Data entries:

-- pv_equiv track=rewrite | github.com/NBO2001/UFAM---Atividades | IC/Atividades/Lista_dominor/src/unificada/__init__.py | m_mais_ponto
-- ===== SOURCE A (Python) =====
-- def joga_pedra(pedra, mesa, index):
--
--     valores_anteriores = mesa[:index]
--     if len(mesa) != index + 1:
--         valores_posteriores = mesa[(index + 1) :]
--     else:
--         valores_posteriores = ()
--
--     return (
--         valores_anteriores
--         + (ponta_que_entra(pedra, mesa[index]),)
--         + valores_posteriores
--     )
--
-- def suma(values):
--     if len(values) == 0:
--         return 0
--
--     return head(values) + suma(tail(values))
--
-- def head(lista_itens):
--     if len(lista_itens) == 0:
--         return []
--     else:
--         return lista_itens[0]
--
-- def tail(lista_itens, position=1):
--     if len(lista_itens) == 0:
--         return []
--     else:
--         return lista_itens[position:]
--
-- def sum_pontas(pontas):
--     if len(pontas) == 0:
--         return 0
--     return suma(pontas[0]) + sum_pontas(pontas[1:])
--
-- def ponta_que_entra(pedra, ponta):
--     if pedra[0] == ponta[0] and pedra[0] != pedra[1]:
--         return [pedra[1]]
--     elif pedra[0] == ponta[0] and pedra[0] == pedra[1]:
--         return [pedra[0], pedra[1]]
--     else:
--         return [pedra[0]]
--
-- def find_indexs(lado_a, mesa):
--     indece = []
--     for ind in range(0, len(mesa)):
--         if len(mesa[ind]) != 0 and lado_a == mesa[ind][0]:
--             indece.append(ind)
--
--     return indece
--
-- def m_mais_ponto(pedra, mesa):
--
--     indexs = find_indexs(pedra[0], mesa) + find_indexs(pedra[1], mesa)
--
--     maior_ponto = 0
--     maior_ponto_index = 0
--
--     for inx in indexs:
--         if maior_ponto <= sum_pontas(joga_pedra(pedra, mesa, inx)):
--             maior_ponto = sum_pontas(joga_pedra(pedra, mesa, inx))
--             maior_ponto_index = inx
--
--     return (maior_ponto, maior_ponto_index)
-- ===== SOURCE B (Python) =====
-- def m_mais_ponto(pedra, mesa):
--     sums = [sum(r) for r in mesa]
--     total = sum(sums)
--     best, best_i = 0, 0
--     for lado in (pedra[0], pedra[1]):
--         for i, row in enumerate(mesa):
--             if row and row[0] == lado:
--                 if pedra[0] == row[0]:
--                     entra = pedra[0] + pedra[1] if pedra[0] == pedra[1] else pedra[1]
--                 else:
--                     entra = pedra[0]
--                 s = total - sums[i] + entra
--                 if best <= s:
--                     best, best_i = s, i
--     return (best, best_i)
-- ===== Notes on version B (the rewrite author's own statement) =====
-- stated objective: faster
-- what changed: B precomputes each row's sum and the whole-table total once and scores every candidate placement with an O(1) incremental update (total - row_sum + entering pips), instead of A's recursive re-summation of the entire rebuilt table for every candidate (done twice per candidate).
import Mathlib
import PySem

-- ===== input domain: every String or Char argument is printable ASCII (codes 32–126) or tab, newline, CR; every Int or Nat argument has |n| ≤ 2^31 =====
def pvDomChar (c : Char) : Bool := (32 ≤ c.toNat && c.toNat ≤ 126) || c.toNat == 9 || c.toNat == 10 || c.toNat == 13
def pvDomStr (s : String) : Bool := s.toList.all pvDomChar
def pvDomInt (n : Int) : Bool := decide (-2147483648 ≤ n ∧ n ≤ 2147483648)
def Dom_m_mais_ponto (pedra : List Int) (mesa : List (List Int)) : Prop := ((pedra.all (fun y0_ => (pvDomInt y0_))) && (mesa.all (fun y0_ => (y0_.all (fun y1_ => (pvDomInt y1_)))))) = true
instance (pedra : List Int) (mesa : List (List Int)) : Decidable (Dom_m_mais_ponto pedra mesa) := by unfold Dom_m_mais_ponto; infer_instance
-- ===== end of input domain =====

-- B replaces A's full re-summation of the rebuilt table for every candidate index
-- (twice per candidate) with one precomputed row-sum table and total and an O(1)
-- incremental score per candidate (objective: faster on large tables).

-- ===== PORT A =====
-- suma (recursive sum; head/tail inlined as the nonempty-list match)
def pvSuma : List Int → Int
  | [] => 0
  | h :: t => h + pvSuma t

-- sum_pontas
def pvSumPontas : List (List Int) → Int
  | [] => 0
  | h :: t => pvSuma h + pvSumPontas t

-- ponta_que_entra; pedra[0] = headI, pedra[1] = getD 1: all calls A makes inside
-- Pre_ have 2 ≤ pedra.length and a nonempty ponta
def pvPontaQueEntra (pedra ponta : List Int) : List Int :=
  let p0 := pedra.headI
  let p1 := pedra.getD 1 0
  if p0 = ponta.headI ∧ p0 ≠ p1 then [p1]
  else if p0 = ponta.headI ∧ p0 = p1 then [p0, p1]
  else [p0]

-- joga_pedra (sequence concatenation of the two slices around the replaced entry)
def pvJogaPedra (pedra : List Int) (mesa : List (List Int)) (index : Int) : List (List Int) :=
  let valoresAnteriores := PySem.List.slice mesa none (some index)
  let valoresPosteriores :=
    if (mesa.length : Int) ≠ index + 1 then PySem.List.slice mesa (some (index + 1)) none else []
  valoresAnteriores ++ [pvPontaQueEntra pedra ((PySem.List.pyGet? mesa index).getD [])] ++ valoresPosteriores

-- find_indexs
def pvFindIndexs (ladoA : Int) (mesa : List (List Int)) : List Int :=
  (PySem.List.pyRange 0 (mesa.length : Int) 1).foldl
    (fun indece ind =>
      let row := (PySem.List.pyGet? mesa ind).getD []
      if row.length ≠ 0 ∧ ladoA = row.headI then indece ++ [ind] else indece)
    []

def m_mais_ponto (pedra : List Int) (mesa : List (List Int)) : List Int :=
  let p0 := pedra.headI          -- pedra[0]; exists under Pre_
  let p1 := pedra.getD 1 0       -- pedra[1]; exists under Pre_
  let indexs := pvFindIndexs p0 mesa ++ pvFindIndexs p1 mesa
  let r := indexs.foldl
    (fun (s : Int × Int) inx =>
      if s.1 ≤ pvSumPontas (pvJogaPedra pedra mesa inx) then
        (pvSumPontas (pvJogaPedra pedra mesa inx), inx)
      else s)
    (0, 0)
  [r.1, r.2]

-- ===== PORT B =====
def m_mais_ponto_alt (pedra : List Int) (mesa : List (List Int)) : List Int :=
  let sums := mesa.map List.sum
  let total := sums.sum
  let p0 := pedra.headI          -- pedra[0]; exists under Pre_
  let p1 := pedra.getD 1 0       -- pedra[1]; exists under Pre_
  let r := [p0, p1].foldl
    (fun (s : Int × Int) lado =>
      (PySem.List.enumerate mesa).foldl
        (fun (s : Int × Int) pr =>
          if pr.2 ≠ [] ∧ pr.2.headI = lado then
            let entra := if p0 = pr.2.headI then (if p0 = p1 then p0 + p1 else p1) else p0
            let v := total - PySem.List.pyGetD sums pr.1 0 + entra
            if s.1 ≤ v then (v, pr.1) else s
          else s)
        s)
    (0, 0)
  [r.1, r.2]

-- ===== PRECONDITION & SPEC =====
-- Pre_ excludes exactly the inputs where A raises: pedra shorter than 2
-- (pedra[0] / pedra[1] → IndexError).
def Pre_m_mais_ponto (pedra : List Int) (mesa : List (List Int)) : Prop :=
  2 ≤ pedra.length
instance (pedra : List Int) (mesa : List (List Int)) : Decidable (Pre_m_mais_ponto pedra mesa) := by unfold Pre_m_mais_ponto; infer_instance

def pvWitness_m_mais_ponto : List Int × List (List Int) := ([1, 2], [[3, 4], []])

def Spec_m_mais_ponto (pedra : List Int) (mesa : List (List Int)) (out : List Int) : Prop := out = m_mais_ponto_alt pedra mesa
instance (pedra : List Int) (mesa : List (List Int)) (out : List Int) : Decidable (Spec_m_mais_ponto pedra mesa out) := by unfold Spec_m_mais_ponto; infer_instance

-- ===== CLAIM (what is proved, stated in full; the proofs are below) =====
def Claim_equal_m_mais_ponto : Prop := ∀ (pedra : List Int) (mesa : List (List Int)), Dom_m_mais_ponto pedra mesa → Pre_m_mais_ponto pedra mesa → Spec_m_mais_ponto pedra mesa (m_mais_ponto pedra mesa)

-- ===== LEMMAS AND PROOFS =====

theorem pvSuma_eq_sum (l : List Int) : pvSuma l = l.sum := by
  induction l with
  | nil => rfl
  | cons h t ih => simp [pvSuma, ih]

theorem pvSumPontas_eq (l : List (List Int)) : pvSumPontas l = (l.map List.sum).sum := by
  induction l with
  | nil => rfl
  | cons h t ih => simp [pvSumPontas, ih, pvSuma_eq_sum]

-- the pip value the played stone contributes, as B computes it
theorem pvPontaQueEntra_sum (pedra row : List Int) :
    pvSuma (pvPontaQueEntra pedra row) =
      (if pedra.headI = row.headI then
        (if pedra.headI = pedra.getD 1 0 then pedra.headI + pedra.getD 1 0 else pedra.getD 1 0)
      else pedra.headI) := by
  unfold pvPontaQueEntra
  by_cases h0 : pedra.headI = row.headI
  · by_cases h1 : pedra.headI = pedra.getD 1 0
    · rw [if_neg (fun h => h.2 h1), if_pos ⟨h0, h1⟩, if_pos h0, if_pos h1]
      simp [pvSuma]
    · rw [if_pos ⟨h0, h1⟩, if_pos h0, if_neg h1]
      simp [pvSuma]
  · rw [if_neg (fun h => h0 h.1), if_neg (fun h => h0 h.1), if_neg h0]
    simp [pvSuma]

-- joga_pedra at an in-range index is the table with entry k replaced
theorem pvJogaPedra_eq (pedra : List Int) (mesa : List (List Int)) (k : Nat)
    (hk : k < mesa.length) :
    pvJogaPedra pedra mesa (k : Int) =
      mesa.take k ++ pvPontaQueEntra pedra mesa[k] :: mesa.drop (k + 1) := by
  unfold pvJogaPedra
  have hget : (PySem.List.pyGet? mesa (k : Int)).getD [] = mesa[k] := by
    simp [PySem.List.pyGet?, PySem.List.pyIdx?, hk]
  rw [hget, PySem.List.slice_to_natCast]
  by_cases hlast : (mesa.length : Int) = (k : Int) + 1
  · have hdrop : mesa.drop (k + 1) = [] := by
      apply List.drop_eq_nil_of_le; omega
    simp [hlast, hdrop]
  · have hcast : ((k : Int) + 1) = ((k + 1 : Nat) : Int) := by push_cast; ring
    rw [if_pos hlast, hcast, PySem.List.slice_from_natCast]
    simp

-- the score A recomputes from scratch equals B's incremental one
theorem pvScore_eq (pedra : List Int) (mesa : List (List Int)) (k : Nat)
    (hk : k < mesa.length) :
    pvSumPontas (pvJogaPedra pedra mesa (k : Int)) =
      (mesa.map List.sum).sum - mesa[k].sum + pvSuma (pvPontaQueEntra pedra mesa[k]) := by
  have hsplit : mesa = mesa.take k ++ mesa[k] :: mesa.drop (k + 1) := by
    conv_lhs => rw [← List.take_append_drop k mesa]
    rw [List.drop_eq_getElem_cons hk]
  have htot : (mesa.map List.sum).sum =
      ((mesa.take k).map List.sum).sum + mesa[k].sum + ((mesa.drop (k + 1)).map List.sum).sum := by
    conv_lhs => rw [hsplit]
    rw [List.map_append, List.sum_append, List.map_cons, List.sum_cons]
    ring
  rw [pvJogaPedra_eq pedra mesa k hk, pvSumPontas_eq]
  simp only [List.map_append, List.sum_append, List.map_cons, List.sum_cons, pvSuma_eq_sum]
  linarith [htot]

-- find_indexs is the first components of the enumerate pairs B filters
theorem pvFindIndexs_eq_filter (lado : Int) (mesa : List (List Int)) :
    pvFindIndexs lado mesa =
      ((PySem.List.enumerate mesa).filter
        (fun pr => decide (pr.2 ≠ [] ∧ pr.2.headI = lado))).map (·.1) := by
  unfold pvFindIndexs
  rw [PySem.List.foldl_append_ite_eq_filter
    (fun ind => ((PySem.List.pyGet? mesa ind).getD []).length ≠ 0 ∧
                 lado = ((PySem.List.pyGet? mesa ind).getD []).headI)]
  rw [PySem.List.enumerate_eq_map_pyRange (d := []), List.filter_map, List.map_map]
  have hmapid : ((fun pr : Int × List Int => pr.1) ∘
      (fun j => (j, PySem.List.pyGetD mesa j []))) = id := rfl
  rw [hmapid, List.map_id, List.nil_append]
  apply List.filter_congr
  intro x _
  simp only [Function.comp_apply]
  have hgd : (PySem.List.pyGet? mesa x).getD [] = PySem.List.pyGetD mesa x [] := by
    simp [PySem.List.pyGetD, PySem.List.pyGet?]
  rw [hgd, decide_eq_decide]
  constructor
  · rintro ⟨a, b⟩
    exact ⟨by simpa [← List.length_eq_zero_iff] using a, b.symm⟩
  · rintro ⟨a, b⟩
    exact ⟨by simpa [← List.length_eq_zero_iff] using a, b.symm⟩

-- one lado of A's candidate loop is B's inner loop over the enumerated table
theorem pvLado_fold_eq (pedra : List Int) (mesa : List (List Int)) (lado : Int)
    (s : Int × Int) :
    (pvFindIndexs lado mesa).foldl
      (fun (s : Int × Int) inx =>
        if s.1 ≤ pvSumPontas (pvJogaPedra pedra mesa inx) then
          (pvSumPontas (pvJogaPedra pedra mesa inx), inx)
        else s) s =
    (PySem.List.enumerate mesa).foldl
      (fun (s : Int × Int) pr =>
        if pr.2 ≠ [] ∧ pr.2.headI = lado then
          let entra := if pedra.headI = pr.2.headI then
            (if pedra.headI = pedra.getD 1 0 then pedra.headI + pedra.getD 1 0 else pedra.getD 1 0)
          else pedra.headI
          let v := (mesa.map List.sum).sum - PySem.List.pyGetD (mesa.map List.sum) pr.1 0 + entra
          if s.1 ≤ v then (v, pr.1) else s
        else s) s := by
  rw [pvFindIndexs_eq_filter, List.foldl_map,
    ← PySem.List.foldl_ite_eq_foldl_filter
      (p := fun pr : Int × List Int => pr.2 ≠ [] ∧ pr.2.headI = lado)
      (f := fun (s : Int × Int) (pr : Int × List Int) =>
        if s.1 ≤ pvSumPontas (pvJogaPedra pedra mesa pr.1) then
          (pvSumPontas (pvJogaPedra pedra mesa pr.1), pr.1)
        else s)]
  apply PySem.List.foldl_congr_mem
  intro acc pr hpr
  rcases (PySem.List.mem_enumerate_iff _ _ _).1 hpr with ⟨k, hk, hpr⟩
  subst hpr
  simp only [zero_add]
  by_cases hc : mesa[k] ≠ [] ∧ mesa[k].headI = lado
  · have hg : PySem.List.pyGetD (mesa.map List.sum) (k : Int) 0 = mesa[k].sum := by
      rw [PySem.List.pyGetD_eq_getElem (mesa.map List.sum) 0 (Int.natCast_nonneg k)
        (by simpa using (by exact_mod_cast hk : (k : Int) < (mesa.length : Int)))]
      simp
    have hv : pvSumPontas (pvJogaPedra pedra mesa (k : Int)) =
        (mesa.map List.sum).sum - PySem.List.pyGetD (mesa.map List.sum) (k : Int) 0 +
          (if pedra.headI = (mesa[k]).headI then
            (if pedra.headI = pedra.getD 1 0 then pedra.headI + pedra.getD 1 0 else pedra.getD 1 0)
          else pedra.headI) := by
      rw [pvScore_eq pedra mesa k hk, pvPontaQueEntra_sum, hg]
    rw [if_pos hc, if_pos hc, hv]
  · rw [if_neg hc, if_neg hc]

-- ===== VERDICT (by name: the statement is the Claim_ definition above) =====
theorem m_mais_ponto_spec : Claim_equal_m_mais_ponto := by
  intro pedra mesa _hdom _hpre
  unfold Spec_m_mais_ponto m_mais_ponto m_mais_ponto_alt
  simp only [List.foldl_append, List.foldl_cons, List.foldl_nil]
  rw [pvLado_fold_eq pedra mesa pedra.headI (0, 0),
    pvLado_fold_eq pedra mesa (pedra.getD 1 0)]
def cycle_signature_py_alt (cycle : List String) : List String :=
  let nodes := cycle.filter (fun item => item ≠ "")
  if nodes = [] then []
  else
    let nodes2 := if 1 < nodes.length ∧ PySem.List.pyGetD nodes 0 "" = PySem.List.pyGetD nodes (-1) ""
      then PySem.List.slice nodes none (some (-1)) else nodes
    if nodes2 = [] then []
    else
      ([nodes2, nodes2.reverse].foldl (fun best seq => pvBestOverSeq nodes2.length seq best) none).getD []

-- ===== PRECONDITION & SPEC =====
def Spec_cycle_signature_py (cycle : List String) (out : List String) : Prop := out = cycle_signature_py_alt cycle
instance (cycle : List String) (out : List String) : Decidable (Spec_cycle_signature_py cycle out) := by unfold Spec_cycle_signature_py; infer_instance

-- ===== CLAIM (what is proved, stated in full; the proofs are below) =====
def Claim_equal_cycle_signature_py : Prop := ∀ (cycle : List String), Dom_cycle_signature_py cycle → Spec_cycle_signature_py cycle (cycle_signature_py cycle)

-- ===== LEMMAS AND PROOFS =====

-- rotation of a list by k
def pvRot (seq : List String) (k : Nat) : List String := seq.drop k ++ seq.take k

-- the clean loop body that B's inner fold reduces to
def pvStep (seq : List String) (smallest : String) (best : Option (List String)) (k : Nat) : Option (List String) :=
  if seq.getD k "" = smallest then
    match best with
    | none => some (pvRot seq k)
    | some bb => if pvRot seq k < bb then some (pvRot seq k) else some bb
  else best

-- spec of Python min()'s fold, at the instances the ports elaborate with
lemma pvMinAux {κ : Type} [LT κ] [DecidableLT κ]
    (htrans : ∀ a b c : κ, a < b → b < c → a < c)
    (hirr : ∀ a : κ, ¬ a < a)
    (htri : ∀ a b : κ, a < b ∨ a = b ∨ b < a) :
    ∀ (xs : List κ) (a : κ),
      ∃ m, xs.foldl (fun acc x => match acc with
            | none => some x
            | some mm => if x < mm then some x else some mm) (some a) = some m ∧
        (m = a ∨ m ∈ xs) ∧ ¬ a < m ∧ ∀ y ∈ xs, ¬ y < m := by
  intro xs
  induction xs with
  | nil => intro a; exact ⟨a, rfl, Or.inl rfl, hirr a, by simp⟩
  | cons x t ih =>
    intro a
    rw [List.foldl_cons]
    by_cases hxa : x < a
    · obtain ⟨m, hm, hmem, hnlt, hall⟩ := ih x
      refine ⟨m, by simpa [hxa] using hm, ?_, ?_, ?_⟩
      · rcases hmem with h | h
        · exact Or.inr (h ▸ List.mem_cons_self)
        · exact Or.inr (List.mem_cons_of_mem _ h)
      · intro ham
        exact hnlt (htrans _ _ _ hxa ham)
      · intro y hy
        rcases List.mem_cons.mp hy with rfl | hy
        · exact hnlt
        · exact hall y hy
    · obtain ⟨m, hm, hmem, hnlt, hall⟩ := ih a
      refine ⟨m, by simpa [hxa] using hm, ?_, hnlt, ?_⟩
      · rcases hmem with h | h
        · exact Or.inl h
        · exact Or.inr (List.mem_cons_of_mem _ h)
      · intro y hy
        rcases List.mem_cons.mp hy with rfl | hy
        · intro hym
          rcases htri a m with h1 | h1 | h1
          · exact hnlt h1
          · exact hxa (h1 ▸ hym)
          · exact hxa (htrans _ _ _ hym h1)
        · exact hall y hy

◆ EXERCISE
Tell me how many lines in the records above include the word "pvDomInt"; the number is all that is needed.

◆ RESPONSE
2